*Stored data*

----

-- pv_equiv track=rewrite | github.com/davidlary/Curriculum-AI | scripts/step6_adaptivity.py | _optimize_for_visual_learning
-- ===== SOURCE A (Python) =====
-- from typing import Dict, List, Any, Optional, Tuple
--
-- def _optimize_for_visual_learning(curriculum_units: List[Dict]) -> List[Dict]:
--     """Optimize topic sequence for visual and kinesthetic learners."""
--     # Prioritize topics that benefit from visualization
--     visual_friendly_domains = [
--         'kinematics', 'waves', 'optics', 'electricity', 'magnetism',
--         'rotation', 'oscillations'
--     ]
--
--     visual_topics = []
--     other_topics = []
--
--     for unit in curriculum_units:
--         if unit.get('domain', '').lower() in visual_friendly_domains:
--             visual_topics.append(unit)
--         else:
--             other_topics.append(unit)
--
--     # Interleave visual-friendly topics with others, prioritizing visual
--     optimized_sequence = []
--     v_idx = o_idx = 0
--
--     while v_idx < len(visual_topics) or o_idx < len(other_topics):
--         # Add 2 visual topics for every 1 other topic
--         for _ in range(2):
--             if v_idx < len(visual_topics):
--                 optimized_sequence.append(visual_topics[v_idx])
--                 v_idx += 1
--
--         if o_idx < len(other_topics):
--             optimized_sequence.append(other_topics[o_idx])
--             o_idx += 1
--
--     return optimized_sequence
-- ===== SOURCE B (Python) =====
-- from typing import Dict, List, Any, Optional, Tuple
--
-- def _chunk2(xs):
--     res = []
--     while xs:
--         res.append(xs[:2])
--         xs = xs[2:]
--     return res
--
-- def _zip_longest2(xs, ys):
--     res = []
--     while xs or ys:
--         res.append((xs[0] if xs else None, ys[0] if ys else None))
--         xs, ys = xs[1:], ys[1:]
--     return res
--
-- def _optimize_for_visual_learning(curriculum_units: List[Dict]) -> List[Dict]:
--     """Optimize topic sequence for visual and kinesthetic learners."""
--     visual_friendly_domains = [
--         'kinematics', 'waves', 'optics', 'electricity', 'magnetism',
--         'rotation', 'oscillations'
--     ]
--     is_visual = lambda u: u.get('domain', '').lower() in visual_friendly_domains
--     visual_topics = [u for u in curriculum_units if is_visual(u)]
--     other_topics = [u for u in curriculum_units if not is_visual(u)]
--
--     optimized_sequence = []
--     for chunk, other in _zip_longest2(_chunk2(visual_topics), other_topics):
--         if chunk is not None:
--             optimized_sequence.extend(chunk)
--         if other is not None:
--             optimized_sequence.append(other)
--     return optimized_sequence
-- ===== Notes on version B (the rewrite author's own statement) =====
-- stated objective: alternative
-- what changed: The index-driven while loop that mutates v_idx/o_idx is replaced by partitioning with comprehensions, chunking the visual topics into consecutive pairs, and flattening a hand-rolled zip_longest of the chunks with the other topics.
import Mathlib
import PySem

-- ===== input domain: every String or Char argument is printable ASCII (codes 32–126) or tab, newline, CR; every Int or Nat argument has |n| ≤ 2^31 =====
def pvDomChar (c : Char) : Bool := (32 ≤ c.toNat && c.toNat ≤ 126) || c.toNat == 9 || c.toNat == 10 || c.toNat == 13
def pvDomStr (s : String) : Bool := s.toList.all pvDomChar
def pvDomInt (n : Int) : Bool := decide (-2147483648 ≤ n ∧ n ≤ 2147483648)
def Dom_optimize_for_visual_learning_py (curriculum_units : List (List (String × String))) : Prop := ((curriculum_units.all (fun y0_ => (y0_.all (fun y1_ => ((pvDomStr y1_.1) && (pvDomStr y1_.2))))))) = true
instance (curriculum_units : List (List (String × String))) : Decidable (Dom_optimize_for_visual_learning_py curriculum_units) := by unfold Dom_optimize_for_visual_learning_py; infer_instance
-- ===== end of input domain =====

-- B differs from A only in decomposition: same partition, then pair-chunking + zip-longest flush instead of A's index-stepping while loop.

-- ===== PORT A =====
def pvVisualDomains : List String :=
  ["kinematics", "waves", "optics", "electricity", "magnetism", "rotation", "oscillations"]

-- unit.get('domain', '').lower() in visual_friendly_domains
def pvIsVisual (unit : List (String × String)) : Bool :=
  pvVisualDomains.contains (PySem.Str.lower ((PySem.Dict.ofList unit).getD "domain" ""))

-- the while loop of A: take up to 2 visual topics, then up to 1 other topic, per round
def pvLoopA (vs os : List (List (String × String))) : List (List (String × String)) :=
  match vs, os with
  | [], [] => []
  | [], o :: os' => o :: pvLoopA [] os'
  | [v], [] => [v]
  | [v], o :: os' => v :: o :: pvLoopA [] os'
  | v1 :: v2 :: vs', [] => v1 :: v2 :: pvLoopA vs' []
  | v1 :: v2 :: vs', o :: os' => v1 :: v2 :: o :: pvLoopA vs' os'
termination_by vs.length + os.length

def optimize_for_visual_learning_py (curriculum_units : List (List (String × String))) : List (List (String × String)) :=
  let part := curriculum_units.foldl
    (fun (acc : List (List (String × String)) × List (List (String × String))) u =>
      if pvIsVisual u then (acc.1 ++ [u], acc.2) else (acc.1, acc.2 ++ [u]))
    ([], [])
  pvLoopA part.1 part.2

-- ===== PORT B =====
-- _chunk2: consecutive pairs (a trailing singleton kept)
def pvChunk2 (xs : List (List (String × String))) : List (List (List (String × String))) :=
  match xs with
  | [] => []
  | [x] => [[x]]
  | x :: y :: r => [x, y] :: pvChunk2 r

-- _zip_longest2, hand-rolled with None padding
def pvZipLongest (xs : List (List (List (String × String)))) (ys : List (List (String × String))) :
    List (Option (List (List (String × String))) × Option (List (String × String))) :=
  match xs, ys with
  | [], [] => []
  | [], y :: ys' => (none, some y) :: pvZipLongest [] ys'
  | x :: xs', [] => (some x, none) :: pvZipLongest xs' []
  | x :: xs', y :: ys' => (some x, some y) :: pvZipLongest xs' ys'
termination_by xs.length + ys.length

def optimize_for_visual_learning_py_alt (curriculum_units : List (List (String × String))) : List (List (String × String)) :=
  let visual_topics := curriculum_units.filter (fun u => pvIsVisual u)
  let other_topics := curriculum_units.filter (fun u => !pvIsVisual u)
  (pvZipLongest (pvChunk2 visual_topics) other_topics).foldl
    (fun acc p =>
      let acc := match p.1 with | some ch => acc ++ ch | none => acc
      match p.2 with | some o => acc ++ [o] | none => acc)
    []

-- ===== PRECONDITION & SPEC =====
def Spec_optimize_for_visual_learning_py (curriculum_units : List (List (String × String))) (out : List (List (String × String))) : Prop := out = optimize_for_visual_learning_py_alt curriculum_units
instance (curriculum_units : List (List (String × String))) (out : List (List (String × String))) : Decidable (Spec_optimize_for_visual_learning_py curriculum_units out) := by unfold Spec_optimize_for_visual_learning_py; infer_instance

-- ===== CLAIM (what is proved, stated in full; the proofs are below) =====
def Claim_equal_optimize_for_visual_learning_py : Prop := ∀ (curriculum_units : List (List (String × String))), Dom_optimize_for_visual_learning_py curriculum_units → Spec_optimize_for_visual_learning_py curriculum_units (optimize_for_visual_learning_py curriculum_units)

-- ===== LEMMAS AND PROOFS =====

-- the per-pair contribution of B's loop body
def pvG (p : Option (List (List (String × String))) × Option (List (String × String))) :
    List (List (String × String)) :=
  (p.1.getD []) ++ (match p.2 with | some o => [o] | none => [])

lemma pvFoldl_eq_flatMap (l : List (Option (List (List (String × String))) × Option (List (String × String))))
    (acc : List (List (String × String))) :
    l.foldl (fun acc p =>
      let acc := match p.1 with | some ch => acc ++ ch | none => acc
      match p.2 with | some o => acc ++ [o] | none => acc) acc
    = acc ++ l.flatMap pvG := by
  induction l generalizing acc with
  | nil => simp
  | cons p l ih =>
    obtain ⟨c, o⟩ := p
    cases c <;> cases o <;> simp [ih, pvG]

lemma pvPartition_eq (l : List (List (String × String)))
    (a b : List (List (String × String))) :
    l.foldl (fun (acc : List (List (String × String)) × List (List (String × String))) u =>
      if pvIsVisual u then (acc.1 ++ [u], acc.2) else (acc.1, acc.2 ++ [u])) (a, b)
    = (a ++ l.filter (fun u => pvIsVisual u), b ++ l.filter (fun u => !pvIsVisual u)) := by
  induction l generalizing a b with
  | nil => simp
  | cons u l ih =>
    by_cases h : pvIsVisual u <;> simp [h, ih]

lemma pvLoopA_eq (vs os : List (List (String × String))) :
    pvLoopA vs os = (pvZipLongest (pvChunk2 vs) os).flatMap pvG := by
  induction vs, os using pvLoopA.induct with
  | case1 => simp [pvLoopA, pvChunk2, pvZipLongest]
  | case2 o os' ih => simp [pvLoopA, pvChunk2, pvZipLongest, pvG] at ih ⊢; exact ih
  | case3 v => simp [pvLoopA, pvChunk2, pvZipLongest, pvG]
  | case4 v o os' ih => simp [pvLoopA, pvChunk2, pvZipLongest, pvG] at ih ⊢; exact ih
  | case5 v1 v2 vs' ih => simp [pvLoopA, pvChunk2, pvZipLongest, pvG] at ih ⊢; exact ih
  | case6 v1 v2 vs' o os' ih => simp [pvLoopA, pvChunk2, pvZipLongest, pvG] at ih ⊢; exact ih

-- ===== VERDICT (by name: the statement is the Claim_ definition above) =====
theorem optimize_for_visual_learning_py_spec : Claim_equal_optimize_for_visual_learning_py := by
  intro cu _
  unfold Spec_optimize_for_visual_learning_py optimize_for_visual_learning_py
    optimize_for_visual_learning_py_alt
  rw [pvPartition_eq, pvFoldl_eq_flatMap]
  simpa using pvLoopA_eq _ _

----

*What is needed*
After locating the line holding "-- the while" above, output exactly that line and every line after it through the line holding "v :: o :: pvLoopA [] os'". Include nothing else.

*Expected answer*
-- the while loop of A: take up to 2 visual topics, then up to 1 other topic, per round
def pvLoopA (vs os : List (List (String × String))) : List (List (String × String)) :=
  match vs, os with
  | [], [] => []
  | [], o :: os' => o :: pvLoopA [] os'
  | [v], [] => [v]
  | [v], o :: os' => v :: o :: pvLoopA [] os'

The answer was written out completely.